Try it. Would you return, word for word, the lines of the data below from the line with "-- while cur" through the line with "loopB (nextDiffB cur)", and no others?

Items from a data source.
——
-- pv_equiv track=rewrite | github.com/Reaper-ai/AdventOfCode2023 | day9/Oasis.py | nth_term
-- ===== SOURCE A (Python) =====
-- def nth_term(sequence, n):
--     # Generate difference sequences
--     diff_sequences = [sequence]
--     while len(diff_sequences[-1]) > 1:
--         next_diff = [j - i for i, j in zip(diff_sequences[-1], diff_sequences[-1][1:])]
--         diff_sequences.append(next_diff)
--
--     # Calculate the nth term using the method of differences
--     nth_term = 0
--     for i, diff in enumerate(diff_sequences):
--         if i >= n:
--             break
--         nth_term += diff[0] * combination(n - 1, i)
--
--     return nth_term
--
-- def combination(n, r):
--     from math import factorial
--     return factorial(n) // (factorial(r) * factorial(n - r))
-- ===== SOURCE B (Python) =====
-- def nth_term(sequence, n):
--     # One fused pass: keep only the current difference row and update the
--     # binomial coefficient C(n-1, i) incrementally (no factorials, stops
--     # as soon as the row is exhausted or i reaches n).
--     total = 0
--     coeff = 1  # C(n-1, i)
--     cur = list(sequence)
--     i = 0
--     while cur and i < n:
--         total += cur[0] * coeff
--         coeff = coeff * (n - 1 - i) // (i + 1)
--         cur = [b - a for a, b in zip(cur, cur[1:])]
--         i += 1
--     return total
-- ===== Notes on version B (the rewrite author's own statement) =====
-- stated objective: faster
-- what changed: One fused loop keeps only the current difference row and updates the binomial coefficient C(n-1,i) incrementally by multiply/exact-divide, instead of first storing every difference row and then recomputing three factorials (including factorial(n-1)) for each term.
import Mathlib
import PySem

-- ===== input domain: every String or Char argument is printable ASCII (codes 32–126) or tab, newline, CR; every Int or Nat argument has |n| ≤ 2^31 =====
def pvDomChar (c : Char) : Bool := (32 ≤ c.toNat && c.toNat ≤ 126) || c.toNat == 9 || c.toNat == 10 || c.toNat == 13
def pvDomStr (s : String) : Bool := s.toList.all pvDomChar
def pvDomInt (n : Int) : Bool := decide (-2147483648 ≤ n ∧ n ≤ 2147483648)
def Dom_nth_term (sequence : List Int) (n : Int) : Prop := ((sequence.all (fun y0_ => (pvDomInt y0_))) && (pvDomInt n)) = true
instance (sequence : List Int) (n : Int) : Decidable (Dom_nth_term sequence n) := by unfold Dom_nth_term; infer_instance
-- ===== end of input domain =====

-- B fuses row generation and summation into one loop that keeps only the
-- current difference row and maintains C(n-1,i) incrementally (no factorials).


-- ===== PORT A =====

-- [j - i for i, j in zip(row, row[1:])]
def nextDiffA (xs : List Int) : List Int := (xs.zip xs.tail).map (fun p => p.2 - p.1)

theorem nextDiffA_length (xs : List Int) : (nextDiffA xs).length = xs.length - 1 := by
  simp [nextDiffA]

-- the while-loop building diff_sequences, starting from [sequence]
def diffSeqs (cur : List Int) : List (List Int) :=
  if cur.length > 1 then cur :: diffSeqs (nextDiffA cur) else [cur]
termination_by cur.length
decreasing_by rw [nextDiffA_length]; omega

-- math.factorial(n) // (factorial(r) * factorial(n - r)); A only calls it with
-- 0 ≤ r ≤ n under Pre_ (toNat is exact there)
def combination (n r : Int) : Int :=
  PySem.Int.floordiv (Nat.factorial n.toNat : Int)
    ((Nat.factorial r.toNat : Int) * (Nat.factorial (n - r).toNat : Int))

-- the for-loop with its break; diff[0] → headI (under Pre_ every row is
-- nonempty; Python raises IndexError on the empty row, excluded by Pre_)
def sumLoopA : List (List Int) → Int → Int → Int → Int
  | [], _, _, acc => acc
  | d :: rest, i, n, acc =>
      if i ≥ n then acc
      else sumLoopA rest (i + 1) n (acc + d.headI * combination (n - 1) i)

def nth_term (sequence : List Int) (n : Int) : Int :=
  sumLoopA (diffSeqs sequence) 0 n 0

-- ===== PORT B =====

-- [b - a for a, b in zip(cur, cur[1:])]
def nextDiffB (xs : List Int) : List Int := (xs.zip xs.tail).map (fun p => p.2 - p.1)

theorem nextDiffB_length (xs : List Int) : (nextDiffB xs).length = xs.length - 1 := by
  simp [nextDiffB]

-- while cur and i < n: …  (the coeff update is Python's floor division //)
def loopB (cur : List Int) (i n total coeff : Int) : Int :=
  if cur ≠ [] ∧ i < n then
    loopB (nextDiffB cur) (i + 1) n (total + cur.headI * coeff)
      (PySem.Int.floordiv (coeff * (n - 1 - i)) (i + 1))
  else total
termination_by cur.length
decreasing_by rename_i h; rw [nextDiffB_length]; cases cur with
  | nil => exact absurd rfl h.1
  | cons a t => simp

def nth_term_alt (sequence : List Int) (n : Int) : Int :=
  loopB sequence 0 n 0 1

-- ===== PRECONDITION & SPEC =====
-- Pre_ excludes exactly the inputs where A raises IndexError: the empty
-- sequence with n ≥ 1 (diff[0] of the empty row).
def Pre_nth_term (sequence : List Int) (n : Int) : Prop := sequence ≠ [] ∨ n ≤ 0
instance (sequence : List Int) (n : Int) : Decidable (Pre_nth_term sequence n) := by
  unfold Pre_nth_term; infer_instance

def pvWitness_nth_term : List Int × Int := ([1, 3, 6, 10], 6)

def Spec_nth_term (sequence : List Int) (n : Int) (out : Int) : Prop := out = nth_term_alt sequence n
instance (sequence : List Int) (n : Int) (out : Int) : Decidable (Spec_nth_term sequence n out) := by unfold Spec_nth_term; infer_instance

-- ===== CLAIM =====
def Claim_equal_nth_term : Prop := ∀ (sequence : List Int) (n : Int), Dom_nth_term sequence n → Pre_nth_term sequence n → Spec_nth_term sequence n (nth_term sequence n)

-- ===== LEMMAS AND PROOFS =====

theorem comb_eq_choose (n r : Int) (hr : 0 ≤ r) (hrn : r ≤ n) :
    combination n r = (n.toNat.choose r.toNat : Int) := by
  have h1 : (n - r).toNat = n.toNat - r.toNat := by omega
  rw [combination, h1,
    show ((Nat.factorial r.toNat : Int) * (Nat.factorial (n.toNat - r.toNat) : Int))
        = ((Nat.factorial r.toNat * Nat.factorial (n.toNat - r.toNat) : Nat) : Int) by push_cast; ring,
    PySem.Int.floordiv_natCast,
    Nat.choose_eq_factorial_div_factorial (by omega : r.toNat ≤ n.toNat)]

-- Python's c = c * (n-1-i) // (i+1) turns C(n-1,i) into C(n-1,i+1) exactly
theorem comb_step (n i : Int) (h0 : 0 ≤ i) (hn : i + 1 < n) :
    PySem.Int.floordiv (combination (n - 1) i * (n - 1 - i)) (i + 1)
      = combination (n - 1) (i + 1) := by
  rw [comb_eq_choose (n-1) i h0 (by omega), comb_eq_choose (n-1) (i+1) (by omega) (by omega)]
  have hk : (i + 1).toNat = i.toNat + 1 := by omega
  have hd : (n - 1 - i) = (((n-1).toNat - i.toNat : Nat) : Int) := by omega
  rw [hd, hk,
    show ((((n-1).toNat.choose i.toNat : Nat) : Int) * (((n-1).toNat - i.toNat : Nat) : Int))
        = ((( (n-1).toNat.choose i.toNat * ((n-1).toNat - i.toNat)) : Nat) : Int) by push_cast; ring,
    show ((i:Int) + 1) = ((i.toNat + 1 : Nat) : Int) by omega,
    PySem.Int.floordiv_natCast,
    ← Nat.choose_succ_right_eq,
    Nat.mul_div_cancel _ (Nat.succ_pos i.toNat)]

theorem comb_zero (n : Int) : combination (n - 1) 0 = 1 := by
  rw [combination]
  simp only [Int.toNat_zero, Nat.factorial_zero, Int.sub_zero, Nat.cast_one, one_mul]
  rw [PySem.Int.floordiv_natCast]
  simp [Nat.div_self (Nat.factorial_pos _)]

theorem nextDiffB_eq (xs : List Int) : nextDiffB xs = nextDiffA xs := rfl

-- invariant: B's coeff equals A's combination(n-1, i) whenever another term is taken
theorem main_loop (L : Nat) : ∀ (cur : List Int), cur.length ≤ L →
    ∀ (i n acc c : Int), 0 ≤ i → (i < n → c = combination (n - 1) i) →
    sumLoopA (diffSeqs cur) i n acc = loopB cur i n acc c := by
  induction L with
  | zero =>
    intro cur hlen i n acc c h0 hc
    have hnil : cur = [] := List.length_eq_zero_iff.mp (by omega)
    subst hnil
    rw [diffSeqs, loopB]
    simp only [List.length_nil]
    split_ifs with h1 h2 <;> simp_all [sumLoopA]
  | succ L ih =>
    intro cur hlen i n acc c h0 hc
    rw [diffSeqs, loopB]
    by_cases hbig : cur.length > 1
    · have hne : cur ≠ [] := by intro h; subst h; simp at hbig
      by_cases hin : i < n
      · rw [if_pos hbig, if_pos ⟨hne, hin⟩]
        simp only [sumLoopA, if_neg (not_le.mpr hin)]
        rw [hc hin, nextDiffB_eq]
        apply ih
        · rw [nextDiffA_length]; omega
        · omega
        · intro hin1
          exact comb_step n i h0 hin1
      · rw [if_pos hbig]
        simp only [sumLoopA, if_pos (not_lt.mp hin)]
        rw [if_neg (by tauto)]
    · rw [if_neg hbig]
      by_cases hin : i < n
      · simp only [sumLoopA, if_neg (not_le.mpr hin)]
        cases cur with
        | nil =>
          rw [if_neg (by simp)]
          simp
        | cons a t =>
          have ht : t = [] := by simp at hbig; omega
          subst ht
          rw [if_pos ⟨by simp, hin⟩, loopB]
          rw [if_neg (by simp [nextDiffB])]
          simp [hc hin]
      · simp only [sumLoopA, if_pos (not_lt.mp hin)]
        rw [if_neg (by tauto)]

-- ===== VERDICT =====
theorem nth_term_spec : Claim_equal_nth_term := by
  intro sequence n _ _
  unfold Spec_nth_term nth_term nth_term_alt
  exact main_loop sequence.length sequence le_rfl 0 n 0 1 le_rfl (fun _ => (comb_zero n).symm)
——
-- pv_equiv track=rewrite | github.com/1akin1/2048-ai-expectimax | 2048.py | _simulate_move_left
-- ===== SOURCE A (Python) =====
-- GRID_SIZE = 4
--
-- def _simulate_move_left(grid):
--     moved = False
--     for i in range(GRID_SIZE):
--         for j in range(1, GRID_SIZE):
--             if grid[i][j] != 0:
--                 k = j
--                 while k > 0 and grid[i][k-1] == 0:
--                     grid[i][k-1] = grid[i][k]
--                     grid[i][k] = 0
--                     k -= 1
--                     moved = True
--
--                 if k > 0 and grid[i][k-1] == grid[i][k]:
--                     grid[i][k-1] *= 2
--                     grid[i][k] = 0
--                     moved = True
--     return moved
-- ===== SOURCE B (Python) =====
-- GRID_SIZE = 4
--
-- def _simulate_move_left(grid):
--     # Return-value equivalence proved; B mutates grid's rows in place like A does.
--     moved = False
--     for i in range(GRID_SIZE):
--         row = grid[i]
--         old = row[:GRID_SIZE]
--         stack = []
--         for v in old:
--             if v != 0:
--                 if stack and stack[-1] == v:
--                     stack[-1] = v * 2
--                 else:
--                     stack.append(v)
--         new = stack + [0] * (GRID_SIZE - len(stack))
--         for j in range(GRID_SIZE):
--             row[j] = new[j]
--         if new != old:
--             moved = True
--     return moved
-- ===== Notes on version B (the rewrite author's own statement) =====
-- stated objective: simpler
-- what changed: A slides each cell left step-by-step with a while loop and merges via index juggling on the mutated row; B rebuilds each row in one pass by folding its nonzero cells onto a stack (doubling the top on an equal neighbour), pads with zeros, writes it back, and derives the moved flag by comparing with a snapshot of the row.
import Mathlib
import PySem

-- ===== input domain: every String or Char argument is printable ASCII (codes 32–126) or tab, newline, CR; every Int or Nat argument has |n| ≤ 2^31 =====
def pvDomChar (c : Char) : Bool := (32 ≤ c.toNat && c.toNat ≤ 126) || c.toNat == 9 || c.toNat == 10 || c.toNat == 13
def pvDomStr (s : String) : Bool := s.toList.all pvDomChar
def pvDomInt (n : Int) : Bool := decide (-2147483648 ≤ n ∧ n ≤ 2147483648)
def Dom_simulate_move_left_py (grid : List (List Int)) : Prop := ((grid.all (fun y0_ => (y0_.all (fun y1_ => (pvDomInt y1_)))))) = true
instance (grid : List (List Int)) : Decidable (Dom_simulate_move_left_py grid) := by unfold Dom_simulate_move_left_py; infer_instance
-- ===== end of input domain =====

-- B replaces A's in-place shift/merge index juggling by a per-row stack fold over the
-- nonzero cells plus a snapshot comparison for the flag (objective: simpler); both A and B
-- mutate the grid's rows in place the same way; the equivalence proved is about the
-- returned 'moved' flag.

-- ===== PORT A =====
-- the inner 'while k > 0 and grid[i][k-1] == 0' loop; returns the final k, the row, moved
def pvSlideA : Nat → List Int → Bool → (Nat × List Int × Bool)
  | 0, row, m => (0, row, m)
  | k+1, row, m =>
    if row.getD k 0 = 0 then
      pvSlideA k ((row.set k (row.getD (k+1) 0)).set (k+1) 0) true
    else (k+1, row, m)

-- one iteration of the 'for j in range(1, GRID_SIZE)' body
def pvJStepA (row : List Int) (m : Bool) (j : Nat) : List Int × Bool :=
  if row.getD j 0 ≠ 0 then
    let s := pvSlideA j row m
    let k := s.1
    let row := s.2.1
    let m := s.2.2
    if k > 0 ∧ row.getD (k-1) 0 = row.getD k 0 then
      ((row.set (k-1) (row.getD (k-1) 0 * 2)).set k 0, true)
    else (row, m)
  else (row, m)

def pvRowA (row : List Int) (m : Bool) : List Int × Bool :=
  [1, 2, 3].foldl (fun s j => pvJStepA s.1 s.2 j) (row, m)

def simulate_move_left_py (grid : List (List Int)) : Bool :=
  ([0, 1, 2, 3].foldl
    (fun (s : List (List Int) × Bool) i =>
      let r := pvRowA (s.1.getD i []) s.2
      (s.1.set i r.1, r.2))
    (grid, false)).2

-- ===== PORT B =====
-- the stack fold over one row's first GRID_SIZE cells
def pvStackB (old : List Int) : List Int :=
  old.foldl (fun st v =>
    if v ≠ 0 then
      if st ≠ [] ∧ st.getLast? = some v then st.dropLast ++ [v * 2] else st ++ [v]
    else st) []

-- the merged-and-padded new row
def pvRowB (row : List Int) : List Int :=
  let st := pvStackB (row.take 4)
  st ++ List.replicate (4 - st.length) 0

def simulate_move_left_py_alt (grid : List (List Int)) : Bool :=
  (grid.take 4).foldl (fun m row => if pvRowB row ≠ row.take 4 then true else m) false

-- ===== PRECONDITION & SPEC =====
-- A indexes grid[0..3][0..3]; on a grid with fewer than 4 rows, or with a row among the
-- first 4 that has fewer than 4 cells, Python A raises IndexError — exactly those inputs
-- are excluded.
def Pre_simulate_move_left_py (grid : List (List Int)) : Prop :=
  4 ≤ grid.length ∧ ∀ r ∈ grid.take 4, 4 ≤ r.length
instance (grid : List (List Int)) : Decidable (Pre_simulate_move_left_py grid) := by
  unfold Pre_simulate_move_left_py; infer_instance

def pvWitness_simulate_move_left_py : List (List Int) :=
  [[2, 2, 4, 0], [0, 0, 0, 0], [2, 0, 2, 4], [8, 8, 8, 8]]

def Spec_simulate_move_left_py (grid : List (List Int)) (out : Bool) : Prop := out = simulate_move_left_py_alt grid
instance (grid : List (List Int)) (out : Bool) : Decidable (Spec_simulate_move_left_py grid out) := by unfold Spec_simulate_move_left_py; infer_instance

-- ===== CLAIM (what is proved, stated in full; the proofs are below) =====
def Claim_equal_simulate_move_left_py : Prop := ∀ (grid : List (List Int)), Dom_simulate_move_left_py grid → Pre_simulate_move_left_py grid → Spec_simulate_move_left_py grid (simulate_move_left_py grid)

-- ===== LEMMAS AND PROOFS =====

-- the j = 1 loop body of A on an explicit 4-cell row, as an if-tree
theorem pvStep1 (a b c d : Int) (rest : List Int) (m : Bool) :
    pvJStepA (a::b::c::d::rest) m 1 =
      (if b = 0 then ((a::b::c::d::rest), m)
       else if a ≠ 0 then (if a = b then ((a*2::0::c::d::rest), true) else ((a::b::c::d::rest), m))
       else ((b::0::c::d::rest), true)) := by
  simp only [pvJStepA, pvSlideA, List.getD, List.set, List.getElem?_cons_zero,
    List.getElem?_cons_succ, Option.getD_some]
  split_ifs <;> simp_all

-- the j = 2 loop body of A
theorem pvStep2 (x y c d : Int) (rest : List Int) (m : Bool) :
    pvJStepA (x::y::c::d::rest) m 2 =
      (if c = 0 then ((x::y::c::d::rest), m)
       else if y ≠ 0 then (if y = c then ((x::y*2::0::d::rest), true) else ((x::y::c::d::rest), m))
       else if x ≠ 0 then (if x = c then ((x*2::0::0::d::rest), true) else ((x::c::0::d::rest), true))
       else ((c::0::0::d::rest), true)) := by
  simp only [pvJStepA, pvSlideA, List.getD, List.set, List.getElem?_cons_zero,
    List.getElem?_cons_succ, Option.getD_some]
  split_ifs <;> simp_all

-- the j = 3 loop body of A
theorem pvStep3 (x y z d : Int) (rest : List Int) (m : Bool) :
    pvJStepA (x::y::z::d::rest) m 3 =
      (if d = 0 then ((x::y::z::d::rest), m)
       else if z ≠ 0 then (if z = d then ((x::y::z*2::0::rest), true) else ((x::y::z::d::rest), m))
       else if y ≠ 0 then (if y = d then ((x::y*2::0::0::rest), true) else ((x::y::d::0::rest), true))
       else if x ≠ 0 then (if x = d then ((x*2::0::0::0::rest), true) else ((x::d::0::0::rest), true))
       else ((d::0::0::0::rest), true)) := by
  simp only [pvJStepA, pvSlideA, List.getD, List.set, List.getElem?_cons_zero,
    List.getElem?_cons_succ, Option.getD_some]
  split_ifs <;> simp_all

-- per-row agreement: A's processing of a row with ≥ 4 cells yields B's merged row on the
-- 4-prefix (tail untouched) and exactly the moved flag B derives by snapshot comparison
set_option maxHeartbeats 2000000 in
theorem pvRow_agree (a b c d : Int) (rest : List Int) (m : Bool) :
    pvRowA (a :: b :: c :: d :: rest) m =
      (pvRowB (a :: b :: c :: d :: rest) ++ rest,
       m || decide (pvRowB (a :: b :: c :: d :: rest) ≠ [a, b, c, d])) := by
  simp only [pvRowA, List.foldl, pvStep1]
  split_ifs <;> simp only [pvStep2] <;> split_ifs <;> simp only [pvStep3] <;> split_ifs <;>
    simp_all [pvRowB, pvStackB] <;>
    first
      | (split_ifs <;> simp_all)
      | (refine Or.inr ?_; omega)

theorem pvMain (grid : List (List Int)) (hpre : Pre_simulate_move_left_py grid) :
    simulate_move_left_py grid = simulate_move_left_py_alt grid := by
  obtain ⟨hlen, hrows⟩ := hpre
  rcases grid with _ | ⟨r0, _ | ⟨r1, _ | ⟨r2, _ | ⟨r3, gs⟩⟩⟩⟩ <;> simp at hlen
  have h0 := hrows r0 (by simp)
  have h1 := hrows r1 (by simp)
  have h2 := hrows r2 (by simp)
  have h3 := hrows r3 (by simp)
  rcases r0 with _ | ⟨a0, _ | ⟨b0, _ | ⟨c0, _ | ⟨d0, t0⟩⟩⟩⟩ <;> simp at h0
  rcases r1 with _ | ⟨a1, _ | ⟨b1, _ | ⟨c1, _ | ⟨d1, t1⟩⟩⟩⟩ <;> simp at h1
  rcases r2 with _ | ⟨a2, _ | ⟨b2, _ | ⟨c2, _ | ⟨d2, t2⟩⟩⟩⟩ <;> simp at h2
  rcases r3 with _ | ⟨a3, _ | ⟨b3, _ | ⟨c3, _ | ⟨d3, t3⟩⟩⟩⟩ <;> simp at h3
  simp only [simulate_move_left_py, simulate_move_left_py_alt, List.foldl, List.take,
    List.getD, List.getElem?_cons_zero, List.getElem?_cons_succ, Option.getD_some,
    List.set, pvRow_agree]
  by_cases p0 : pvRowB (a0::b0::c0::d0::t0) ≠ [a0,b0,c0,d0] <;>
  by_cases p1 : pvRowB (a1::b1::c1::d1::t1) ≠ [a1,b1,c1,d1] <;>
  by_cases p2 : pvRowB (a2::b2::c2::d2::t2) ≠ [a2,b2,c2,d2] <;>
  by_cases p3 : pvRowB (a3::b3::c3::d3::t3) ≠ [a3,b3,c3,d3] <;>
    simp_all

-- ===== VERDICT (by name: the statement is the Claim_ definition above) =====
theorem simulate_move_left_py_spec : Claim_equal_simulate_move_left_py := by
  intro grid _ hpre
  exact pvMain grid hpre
——
Solution.
-- while cur and i < n: …  (the coeff update is Python's floor division //)
def loopB (cur : List Int) (i n total coeff : Int) : Int :=
  if cur ≠ [] ∧ i < n then
    loopB (nextDiffB cur) (i + 1) n (total + cur.headI * coeff)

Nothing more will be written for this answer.